[Excerpts from a dataset]
---
-- pv_equiv track=rewrite | github.com/pypi-data/pypi-mirror-366 | packages/koder/koder-0.2.0.tar.gz/koder-0.2.0/koder_agent/core/scheduler.py | _get_display_input
-- ===== SOURCE A (Python) =====
-- def _get_display_input(user_input: str) -> str:
--     """Get a filtered version of user input for display purposes."""
--     # Check if input contains KODER.md content
--     if "KODER.md content:" in user_input:
--         lines = user_input.split("\n")
--         filtered_lines = []
--         skip_koder_content = False
--
--         for line in lines:
--             if "KODER.md content:" in line:
--                 skip_koder_content = True
--                 continue
--             elif skip_koder_content and line.startswith("User request:"):
--                 skip_koder_content = False
--                 filtered_lines.append(line)
--             elif not skip_koder_content:
--                 filtered_lines.append(line)
--
--         return "\n".join(filtered_lines)
--
--     return user_input
-- ===== SOURCE B (Python) =====
-- def _skipped_at(lines, i):
--     """Whether line i lies inside a KODER.md content block: look backward for
--     the most recent control line before i."""
--     for prev in reversed(lines[:i]):
--         if "KODER.md content:" in prev:
--             return True
--         if prev.startswith("User request:"):
--             return False
--     return False
--
--
-- def _get_display_input(user_input: str) -> str:
--     """Get a filtered version of user input for display purposes."""
--     if "KODER.md content:" not in user_input:
--         return user_input
--     lines = user_input.split("\n")
--     kept = []
--     for i, line in enumerate(lines):
--         if "KODER.md content:" in line:
--             continue
--         if line.startswith("User request:") or not _skipped_at(lines, i):
--             kept.append(line)
--     return "\n".join(kept)
-- ===== Notes on version B (the rewrite author's own statement) =====
-- stated objective: alternative
-- what changed: B drops A's forward skip-flag state machine entirely: each non-marker line is kept or dropped by a stateless backward scan from that line for the most recent control line (marker vs 'User request:' header), with header lines always kept.
import Mathlib
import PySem

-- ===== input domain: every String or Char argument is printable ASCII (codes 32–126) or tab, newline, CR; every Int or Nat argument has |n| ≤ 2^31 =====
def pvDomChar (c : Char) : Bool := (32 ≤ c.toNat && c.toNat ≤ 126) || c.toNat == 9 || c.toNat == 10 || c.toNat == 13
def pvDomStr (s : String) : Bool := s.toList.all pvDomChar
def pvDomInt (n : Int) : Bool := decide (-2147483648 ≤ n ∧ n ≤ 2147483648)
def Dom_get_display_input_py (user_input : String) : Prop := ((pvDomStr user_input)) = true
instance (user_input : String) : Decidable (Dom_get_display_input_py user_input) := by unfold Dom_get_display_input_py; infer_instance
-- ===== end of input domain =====

-- B replaces A's forward skip-flag state machine by a stateless per-line backward scan
-- for the most recent control line (alternative algorithm; B is quadratic worst case).

-- ===== PORT A =====
def get_display_input_py (user_input : String) : String :=
  if PySem.Str.isIn "KODER.md content:" user_input then
    let lines := (PySem.Str.split? user_input "\n").getD []
    let r := lines.foldl (fun (st : Bool × List String) line =>
      if PySem.Str.isIn "KODER.md content:" line then (true, st.2)
      else if st.1 && PySem.Str.startswith line "User request:" then (false, st.2 ++ [line])
      else if !st.1 then (st.1, st.2 ++ [line])
      else st) (false, ([] : List String))
    PySem.Str.join "\n" r.2
  else user_input

-- ===== PORT B =====
-- the backward for-loop of Source B's _skipped_at, over the already-reversed prefix
def scanBack : List String → Bool
  | [] => false
  | p :: rest =>
    if PySem.Str.isIn "KODER.md content:" p then true
    else if PySem.Str.startswith p "User request:" then false
    else scanBack rest

-- _skipped_at(lines, i): reversed(lines[:i]) scanned for the nearest control line
def skippedAt (lines : List String) (i : Int) : Bool :=
  scanBack ((PySem.List.slice lines none (some i)).reverse)

def get_display_input_py_alt (user_input : String) : String :=
  if !(PySem.Str.isIn "KODER.md content:" user_input) then user_input
  else
    let lines := (PySem.Str.split? user_input "\n").getD []
    let kept := (PySem.List.enumerate lines).foldl (fun acc (p : Int × String) =>
      if PySem.Str.isIn "KODER.md content:" p.2 then acc
      else if PySem.Str.startswith p.2 "User request:" || !(skippedAt lines p.1) then acc ++ [p.2]
      else acc) []
    PySem.Str.join "\n" kept

-- ===== PRECONDITION & SPEC =====
def Spec_get_display_input_py (user_input : String) (out : String) : Prop := out = get_display_input_py_alt user_input
instance (user_input : String) (out : String) : Decidable (Spec_get_display_input_py user_input out) := by unfold Spec_get_display_input_py; infer_instance

-- ===== CLAIM =====
def Claim_equal_get_display_input_py : Prop := ∀ (user_input : String), Dom_get_display_input_py user_input → Spec_get_display_input_py user_input (get_display_input_py user_input)

-- ===== LEMMAS AND PROOFS =====
def aStep : Bool × List String → String → Bool × List String := fun st line =>
  if PySem.Str.isIn "KODER.md content:" line then (true, st.2)
  else if st.1 && PySem.Str.startswith line "User request:" then (false, st.2 ++ [line])
  else if !st.1 then (st.1, st.2 ++ [line])
  else st

def bStep (lines : List String) : List String → Int × String → List String := fun acc p =>
  if PySem.Str.isIn "KODER.md content:" p.2 then acc
  else if PySem.Str.startswith p.2 "User request:" || !(skippedAt lines p.1) then acc ++ [p.2]
  else acc

theorem skippedAt_take (lines pre rest : List String) (h : lines = pre ++ rest) :
    skippedAt lines (pre.length : Int) = scanBack pre.reverse := by
  unfold skippedAt
  rw [PySem.List.slice_to_natCast, h, List.take_left]

theorem main_inv (rest : List String) : ∀ (pre acc : List String) (lines : List String),
    lines = pre ++ rest →
    (rest.foldl aStep (scanBack pre.reverse, acc)).2 =
      (PySem.List.enumerate rest (pre.length : Int)).foldl (bStep lines) acc := by
  induction rest with
  | nil => intro pre acc lines _; simp [PySem.List.enumerate_nil]
  | cons l rest' ih =>
    intro pre acc lines h
    have hpre' : lines = (pre ++ [l]) ++ rest' := by simp [h]
    have hlen : ((pre ++ [l]).length : Int) = (pre.length : Int) + 1 := by
      simp
    have hskip := skippedAt_take lines pre (l :: rest') h
    have hrec := ih (pre ++ [l]) (bStep lines acc ((pre.length : Int), l)) lines hpre'
    rw [hlen] at hrec
    rw [PySem.List.enumerate_cons, List.foldl_cons, List.foldl_cons, ← hrec]
    congr 1
    cases hm : PySem.Str.isIn "KODER.md content:" l
    all_goals cases hu : PySem.Str.startswith l "User request:"
    all_goals cases hsb : scanBack pre.reverse
    all_goals simp only [aStep, bStep, List.reverse_append, List.reverse_cons,
      List.reverse_nil, List.nil_append, List.singleton_append, scanBack,
      hskip, hm, hu, hsb]
    all_goals simp

-- ===== VERDICT =====
theorem get_display_input_py_spec : Claim_equal_get_display_input_py := by
  intro user_input _
  unfold Spec_get_display_input_py get_display_input_py get_display_input_py_alt
  cases h : PySem.Str.isIn "KODER.md content:" user_input
  · simp
  · simp only [Bool.not_true, Bool.false_eq_true, if_false, if_true]
    have := main_inv ((PySem.Str.split? user_input "\n").getD []) [] []
      ((PySem.Str.split? user_input "\n").getD []) (by simp)
    simp only [List.reverse_nil, scanBack, List.length_nil, Nat.cast_zero] at this
    exact congrArg (PySem.Str.join "\n") this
---
▶ _Work order_:
Generate an exact reproduction of all entries.

▶ _Finished exercise_:
-- pv_equiv track=rewrite | github.com/pypi-data/pypi-mirror-366 | packages/koder/koder-0.2.0.tar.gz/koder-0.2.0/koder_agent/core/scheduler.py | _get_display_input
-- ===== SOURCE A (Python) =====
-- def _get_display_input(user_input: str) -> str:
--     """Get a filtered version of user input for display purposes."""
--     # Check if input contains KODER.md content
--     if "KODER.md content:" in user_input:
--         lines = user_input.split("\n")
--         filtered_lines = []
--         skip_koder_content = False
--
--         for line in lines:
--             if "KODER.md content:" in line:
--                 skip_koder_content = True
--                 continue
--             elif skip_koder_content and line.startswith("User request:"):
--                 skip_koder_content = False
--                 filtered_lines.append(line)
--             elif not skip_koder_content:
--                 filtered_lines.append(line)
--
--         return "\n".join(filtered_lines)
--
--     return user_input
-- ===== SOURCE B (Python) =====
-- def _skipped_at(lines, i):
--     """Whether line i lies inside a KODER.md content block: look backward for
--     the most recent control line before i."""
--     for prev in reversed(lines[:i]):
--         if "KODER.md content:" in prev:
--             return True
--         if prev.startswith("User request:"):
--             return False
--     return False
--
--
-- def _get_display_input(user_input: str) -> str:
--     """Get a filtered version of user input for display purposes."""
--     if "KODER.md content:" not in user_input:
--         return user_input
--     lines = user_input.split("\n")
--     kept = []
--     for i, line in enumerate(lines):
--         if "KODER.md content:" in line:
--             continue
--         if line.startswith("User request:") or not _skipped_at(lines, i):
--             kept.append(line)
--     return "\n".join(kept)
-- ===== Notes on version B (the rewrite author's own statement) =====
-- stated objective: alternative
-- what changed: B drops A's forward skip-flag state machine entirely: each non-marker line is kept or dropped by a stateless backward scan from that line for the most recent control line (marker vs 'User request:' header), with header lines always kept.
import Mathlib
import PySem

-- ===== input domain: every String or Char argument is printable ASCII (codes 32–126) or tab, newline, CR; every Int or Nat argument has |n| ≤ 2^31 =====
def pvDomChar (c : Char) : Bool := (32 ≤ c.toNat && c.toNat ≤ 126) || c.toNat == 9 || c.toNat == 10 || c.toNat == 13
def pvDomStr (s : String) : Bool := s.toList.all pvDomChar
def pvDomInt (n : Int) : Bool := decide (-2147483648 ≤ n ∧ n ≤ 2147483648)
def Dom_get_display_input_py (user_input : String) : Prop := ((pvDomStr user_input)) = true
instance (user_input : String) : Decidable (Dom_get_display_input_py user_input) := by unfold Dom_get_display_input_py; infer_instance
-- ===== end of input domain =====

-- B replaces A's forward skip-flag state machine by a stateless per-line backward scan
-- for the most recent control line (alternative algorithm; B is quadratic worst case).

-- ===== PORT A =====
def get_display_input_py (user_input : String) : String :=
  if PySem.Str.isIn "KODER.md content:" user_input then
    let lines := (PySem.Str.split? user_input "\n").getD []
    let r := lines.foldl (fun (st : Bool × List String) line =>
      if PySem.Str.isIn "KODER.md content:" line then (true, st.2)
      else if st.1 && PySem.Str.startswith line "User request:" then (false, st.2 ++ [line])
      else if !st.1 then (st.1, st.2 ++ [line])
      else st) (false, ([] : List String))
    PySem.Str.join "\n" r.2
  else user_input

-- ===== PORT B =====
-- the backward for-loop of Source B's _skipped_at, over the already-reversed prefix
def scanBack : List String → Bool
  | [] => false
  | p :: rest =>
    if PySem.Str.isIn "KODER.md content:" p then true
    else if PySem.Str.startswith p "User request:" then false
    else scanBack rest

-- _skipped_at(lines, i): reversed(lines[:i]) scanned for the nearest control line
def skippedAt (lines : List String) (i : Int) : Bool :=
  scanBack ((PySem.List.slice lines none (some i)).reverse)

def get_display_input_py_alt (user_input : String) : String :=
  if !(PySem.Str.isIn "KODER.md content:" user_input) then user_input
  else
    let lines := (PySem.Str.split? user_input "\n").getD []
    let kept := (PySem.List.enumerate lines).foldl (fun acc (p : Int × String) =>
      if PySem.Str.isIn "KODER.md content:" p.2 then acc
      else if PySem.Str.startswith p.2 "User request:" || !(skippedAt lines p.1) then acc ++ [p.2]
      else acc) []
    PySem.Str.join "\n" kept

-- ===== PRECONDITION & SPEC =====
def Spec_get_display_input_py (user_input : String) (out : String) : Prop := out = get_display_input_py_alt user_input
instance (user_input : String) (out : String) : Decidable (Spec_get_display_input_py user_input out) := by unfold Spec_get_display_input_py; infer_instance

-- ===== CLAIM =====
def Claim_equal_get_display_input_py : Prop := ∀ (user_input : String), Dom_get_display_input_py user_input → Spec_get_display_input_py user_input (get_display_input_py user_input)

-- ===== LEMMAS AND PROOFS =====
def aStep : Bool × List String → String → Bool × List String := fun st line =>
  if PySem.Str.isIn "KODER.md content:" line then (true, st.2)
  else if st.1 && PySem.Str.startswith line "User request:" then (false, st.2 ++ [line])
  else if !st.1 then (st.1, st.2 ++ [line])
  else st

def bStep (lines : List String) : List String → Int × String → List String := fun acc p =>
  if PySem.Str.isIn "KODER.md content:" p.2 then acc
  else if PySem.Str.startswith p.2 "User request:" || !(skippedAt lines p.1) then acc ++ [p.2]
  else acc

theorem skippedAt_take (lines pre rest : List String) (h : lines = pre ++ rest) :
    skippedAt lines (pre.length : Int) = scanBack pre.reverse := by
  unfold skippedAt
  rw [PySem.List.slice_to_natCast, h, List.take_left]

theorem main_inv (rest : List String) : ∀ (pre acc : List String) (lines : List String),
    lines = pre ++ rest →
    (rest.foldl aStep (scanBack pre.reverse, acc)).2 =
      (PySem.List.enumerate rest (pre.length : Int)).foldl (bStep lines) acc := by
  induction rest with
  | nil => intro pre acc lines _; simp [PySem.List.enumerate_nil]
  | cons l rest' ih =>
    intro pre acc lines h
    have hpre' : lines = (pre ++ [l]) ++ rest' := by simp [h]
    have hlen : ((pre ++ [l]).length : Int) = (pre.length : Int) + 1 := by
      simp
    have hskip := skippedAt_take lines pre (l :: rest') h
    have hrec := ih (pre ++ [l]) (bStep lines acc ((pre.length : Int), l)) lines hpre'
    rw [hlen] at hrec
    rw [PySem.List.enumerate_cons, List.foldl_cons, List.foldl_cons, ← hrec]
    congr 1
    cases hm : PySem.Str.isIn "KODER.md content:" l
    all_goals cases hu : PySem.Str.startswith l "User request:"
    all_goals cases hsb : scanBack pre.reverse
    all_goals simp only [aStep, bStep, List.reverse_append, List.reverse_cons,
      List.reverse_nil, List.nil_append, List.singleton_append, scanBack,
      hskip, hm, hu, hsb]
    all_goals simp

-- ===== VERDICT =====
theorem get_display_input_py_spec : Claim_equal_get_display_input_py := by
  intro user_input _
  unfold Spec_get_display_input_py get_display_input_py get_display_input_py_alt
  cases h : PySem.Str.isIn "KODER.md content:" user_input
  · simp
  · simp only [Bool.not_true, Bool.false_eq_true, if_false, if_true]
    have := main_inv ((PySem.Str.split? user_input "\n").getD []) [] []
      ((PySem.Str.split? user_input "\n").getD []) (by simp)
    simp only [List.reverse_nil, scanBack, List.length_nil, Nat.cast_zero] at this
    exact congrArg (PySem.Str.join "\n") this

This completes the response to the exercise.